**Data supplied**
-- pv_equiv track=rewrite | github.com/madscientoast/NDCMS | Analysis Framework/pairing.py | uniques_old
-- ===== SOURCE A (Python) =====
-- def uniques_old(lst):
--     newlst=[sub[0]+sub[1] for sub in lst] #Flattens list
--     res = []
--     #This filters out bad combinations
--     for i in newlst:
--         flag = False
--         for j in i:
--             if i.count(j) > 1:
--                 flag = True
--         if flag is False:
--             res.append(i)
--     newlst = [[[r[0],r[1]],[r[2],r[3]]]for r in res] #put back into pairs
--     return (newlst)
-- ===== SOURCE B (Python) =====
-- def uniques_old(lst):
--     out = []
--     for sub in lst:
--         f = sub[0] + sub[1]
--         s = sorted(f)
--         if all(x != y for x, y in zip(s, s[1:])):
--             out.append([[f[0], f[1]], [f[2], f[3]]])
--     return out
-- ===== Notes on version B (the rewrite author's own statement) =====
-- stated objective: alternative
-- what changed: Single pass over the input that detects duplicates by sorting each flattened element and scanning adjacent positions for equality (sort-then-scan), instead of A's staged passes with a quadratic i.count(j) flag loop, and builds the reshaped output directly as it goes.
import Mathlib
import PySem

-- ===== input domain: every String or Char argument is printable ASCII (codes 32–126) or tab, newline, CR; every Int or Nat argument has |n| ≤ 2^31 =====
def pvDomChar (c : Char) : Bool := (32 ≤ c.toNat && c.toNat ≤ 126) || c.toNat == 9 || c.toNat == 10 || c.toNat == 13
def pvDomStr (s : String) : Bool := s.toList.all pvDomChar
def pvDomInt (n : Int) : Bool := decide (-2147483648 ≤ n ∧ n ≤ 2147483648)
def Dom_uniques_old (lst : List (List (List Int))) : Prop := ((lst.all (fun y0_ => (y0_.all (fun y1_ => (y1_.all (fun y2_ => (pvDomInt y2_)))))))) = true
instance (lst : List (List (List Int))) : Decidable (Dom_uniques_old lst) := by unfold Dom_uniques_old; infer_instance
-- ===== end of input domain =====

-- B detects duplicates by sorting each flattened element and scanning adjacent positions
-- for equality in a single pass, instead of A's staged passes with per-element count scans.


-- sub[0] + sub[1] (total form; exact whenever sub has at least 2 elements, which Pre_ guarantees)
def pvFlat (sub : List (List Int)) : List Int :=
  (PySem.List.pyGet? sub 0).getD [] ++ (PySem.List.pyGet? sub 1).getD []

-- [[r[0],r[1]],[r[2],r[3]]] (total form; exact whenever r has at least 4 elements, which Pre_ guarantees for survivors)
def pvReshape (r : List Int) : List (List Int) :=
  [[(PySem.List.pyGet? r 0).getD 0, (PySem.List.pyGet? r 1).getD 0],
   [(PySem.List.pyGet? r 2).getD 0, (PySem.List.pyGet? r 3).getD 0]]

-- ===== PORT A =====
def uniques_old (lst : List (List (List Int))) : List (List (List Int)) :=
  let newlst := lst.map (fun sub => pvFlat sub)
  let res := newlst.foldl (fun res i =>
    let flag := i.foldl (fun flag j => if i.count j > 1 then true else flag) false
    if flag = false then res ++ [i] else res) []
  res.map (fun r => pvReshape r)

-- ===== PORT B =====
def uniques_old_alt (lst : List (List (List Int))) : List (List (List Int)) :=
  lst.foldl (fun out sub =>
    let f := pvFlat sub
    let s := PySem.List.sorted f (fun x => x) false
    if (s.zip (PySem.List.slice s (some 1) none)).all (fun p => !(p.1 == p.2)) then
      out ++ [pvReshape f]
    else out) []

-- ===== PRECONDITION & SPEC =====
-- Pre_ is exactly where the Python A returns: each sub needs two entries (else sub[1] raises
-- IndexError), and each flattened element that survives the duplicate filter (i.e. is duplicate-free)
-- needs at least 4 entries for the reshape r[0]..r[3] (else IndexError).
def Pre_uniques_old (lst : List (List (List Int))) : Prop :=
  ∀ sub ∈ lst, 2 ≤ sub.length ∧ (¬ (pvFlat sub).Nodup ∨ 4 ≤ (pvFlat sub).length)
instance (lst : List (List (List Int))) : Decidable (Pre_uniques_old lst) := by
  unfold Pre_uniques_old; infer_instance

def pvWitness_uniques_old : List (List (List Int)) := [[[1, 2], [3, 4]], [[1, 2], [2, 5]]]

def Spec_uniques_old (lst : List (List (List Int))) (out : List (List (List Int))) : Prop := out = uniques_old_alt lst
instance (lst : List (List (List Int))) (out : List (List (List Int))) : Decidable (Spec_uniques_old lst out) := by unfold Spec_uniques_old; infer_instance

-- ===== CLAIM (what is proved, stated in full; the proofs are below) =====
def Claim_equal_uniques_old : Prop := ∀ (lst : List (List (List Int))), Dom_uniques_old lst → Pre_uniques_old lst → Spec_uniques_old lst (uniques_old lst)

-- ===== LEMMAS AND PROOFS =====

-- A's inner flag loop computes "some element occurs more than once".
theorem pvFlagFold (l : List Int) (p : Int → Prop) [DecidablePred p] (b : Bool) :
    l.foldl (fun flag j => if p j then true else flag) b = (b || l.any (fun j => decide (p j))) := by
  induction l generalizing b with
  | nil => simp
  | cons x xs ih =>
    simp only [List.foldl_cons, List.any_cons, ih]
    by_cases h : p x <;> simp [h]

theorem pvAnyCount (i : List Int) :
    (i.any (fun j => decide (i.count j > 1))) = !decide i.Nodup := by
  rcases h : i.any (fun j => decide (i.count j > 1)) with _ | _
  · simp only [List.any_eq_false] at h
    have : i.Nodup := by
      rw [List.nodup_iff_count_le_one]
      intro a
      by_cases ha : a ∈ i
      · have hc := h a ha; simp at hc; omega
      · simp [List.count_eq_zero_of_not_mem ha]
    simp [this]
  · simp only [List.any_eq_true] at h
    obtain ⟨a, _, ha⟩ := h
    simp only [decide_eq_true_eq] at ha
    have : ¬ i.Nodup := fun hn => by
      rw [List.nodup_iff_count_le_one] at hn
      have := hn a; omega
    simp [this]

-- So A's loop keeps exactly the Nodup elements.
theorem pvResFilter (newlst : List (List Int)) (acc : List (List Int)) :
    newlst.foldl (fun res i =>
      let flag := i.foldl (fun flag j => if i.count j > 1 then true else flag) false
      if flag = false then res ++ [i] else res) acc
    = acc ++ newlst.filter (fun f => decide f.Nodup) := by
  induction newlst generalizing acc with
  | nil => simp
  | cons x xs ih =>
    have hx : x.foldl (fun flag j => if x.count j > 1 then true else flag) false
        = !decide x.Nodup := by
      rw [pvFlagFold x (fun j => x.count j > 1), pvAnyCount]; simp
    simp only [List.foldl_cons, List.filter_cons, hx]
    rcases h : decide x.Nodup with _ | _ <;>
      simp only [Bool.not_true, Bool.not_false] <;> rw [ih] <;> simp

-- B's adjacent scan on a weakly increasing list decides Nodup.
theorem pvAdjNodup : ∀ (s : List Int), s.Pairwise (· ≤ ·) →
    ((s.zip s.tail).all (fun p => !(p.1 == p.2))) = decide s.Nodup := by
  intro s hs
  induction s with
  | nil => simp
  | cons a t ih =>
    cases t with
    | nil => simp
    | cons b u =>
      rcases List.pairwise_cons.mp hs with ⟨hab, htail⟩
      have ihe := ih htail
      simp only [List.tail_cons, List.zip_cons_cons, List.all_cons] at ihe ⊢
      rcases List.pairwise_cons.mp htail with ⟨hbu, _⟩
      by_cases hne : a = b
      · subst hne
        simp
      · have hlt : a < b := lt_of_le_of_ne (hab b (by simp)) hne
        have hnm : a ∉ b :: u := by
          intro hmem
          rcases List.mem_cons.mp hmem with h1 | h2
          · exact hne h1
          · exact absurd (lt_of_lt_of_le hlt (hbu a h2)) (lt_irrefl a)
        simp [hne, ihe, hnm, List.nodup_cons]

-- B's fold builds the filtered, reshaped list directly.
theorem pvAltFold (lst : List (List (List Int))) (acc : List (List (List Int))) :
    lst.foldl (fun out sub =>
      let f := pvFlat sub
      let s := PySem.List.sorted f (fun x => x) false
      if (s.zip (PySem.List.slice s (some 1) none)).all (fun p => !(p.1 == p.2)) then
        out ++ [pvReshape f]
      else out) acc
    = acc ++ ((lst.map pvFlat).filter (fun f => decide f.Nodup)).map pvReshape := by
  induction lst generalizing acc with
  | nil => simp
  | cons x xs ih =>
    have hcond : (((PySem.List.sorted (pvFlat x) (fun x => x) false).zip
          (PySem.List.slice (PySem.List.sorted (pvFlat x) (fun x => x) false) (some 1) none)).all
          (fun p => !(p.1 == p.2))) = decide (pvFlat x).Nodup := by
      rw [PySem.List.slice_from_one,
          pvAdjNodup _ (PySem.List.sorted_pairwise (pvFlat x) (fun x => x))]
      exact decide_eq_decide.mpr (PySem.List.sorted_perm (pvFlat x) (fun x => x) false).nodup_iff
    simp only [List.foldl_cons, List.map_cons, List.filter_cons, hcond]
    rcases h : decide (pvFlat x).Nodup with _ | _ <;> rw [ih] <;> simp

-- ===== VERDICT (by name: the statement is the Claim_ definition above) =====
theorem uniques_old_spec : Claim_equal_uniques_old := by
  intro lst _ _
  show uniques_old lst = uniques_old_alt lst
  simp only [uniques_old, uniques_old_alt, pvResFilter, pvAltFold]
  simp [List.filter_map, Function.comp_def]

**Task statement**
Both the line containing "simp [List.count_eq_zero_of_not_mem ha]" and the line containing "x.Nodup := by" belong in the answer. Print them and every line above that falls between them exactly, and no others.

**Solution below**
      · simp [List.count_eq_zero_of_not_mem ha]
    simp [this]
  · simp only [List.any_eq_true] at h
    obtain ⟨a, _, ha⟩ := h
    simp only [decide_eq_true_eq] at ha
    have : ¬ i.Nodup := fun hn => by
      rw [List.nodup_iff_count_le_one] at hn
      have := hn a; omega
    simp [this]

-- So A's loop keeps exactly the Nodup elements.
theorem pvResFilter (newlst : List (List Int)) (acc : List (List Int)) :
    newlst.foldl (fun res i =>
      let flag := i.foldl (fun flag j => if i.count j > 1 then true else flag) false
      if flag = false then res ++ [i] else res) acc
    = acc ++ newlst.filter (fun f => decide f.Nodup) := by
  induction newlst generalizing acc with
  | nil => simp
  | cons x xs ih =>
    have hx : x.foldl (fun flag j => if x.count j > 1 then true else flag) false
        = !decide x.Nodup := by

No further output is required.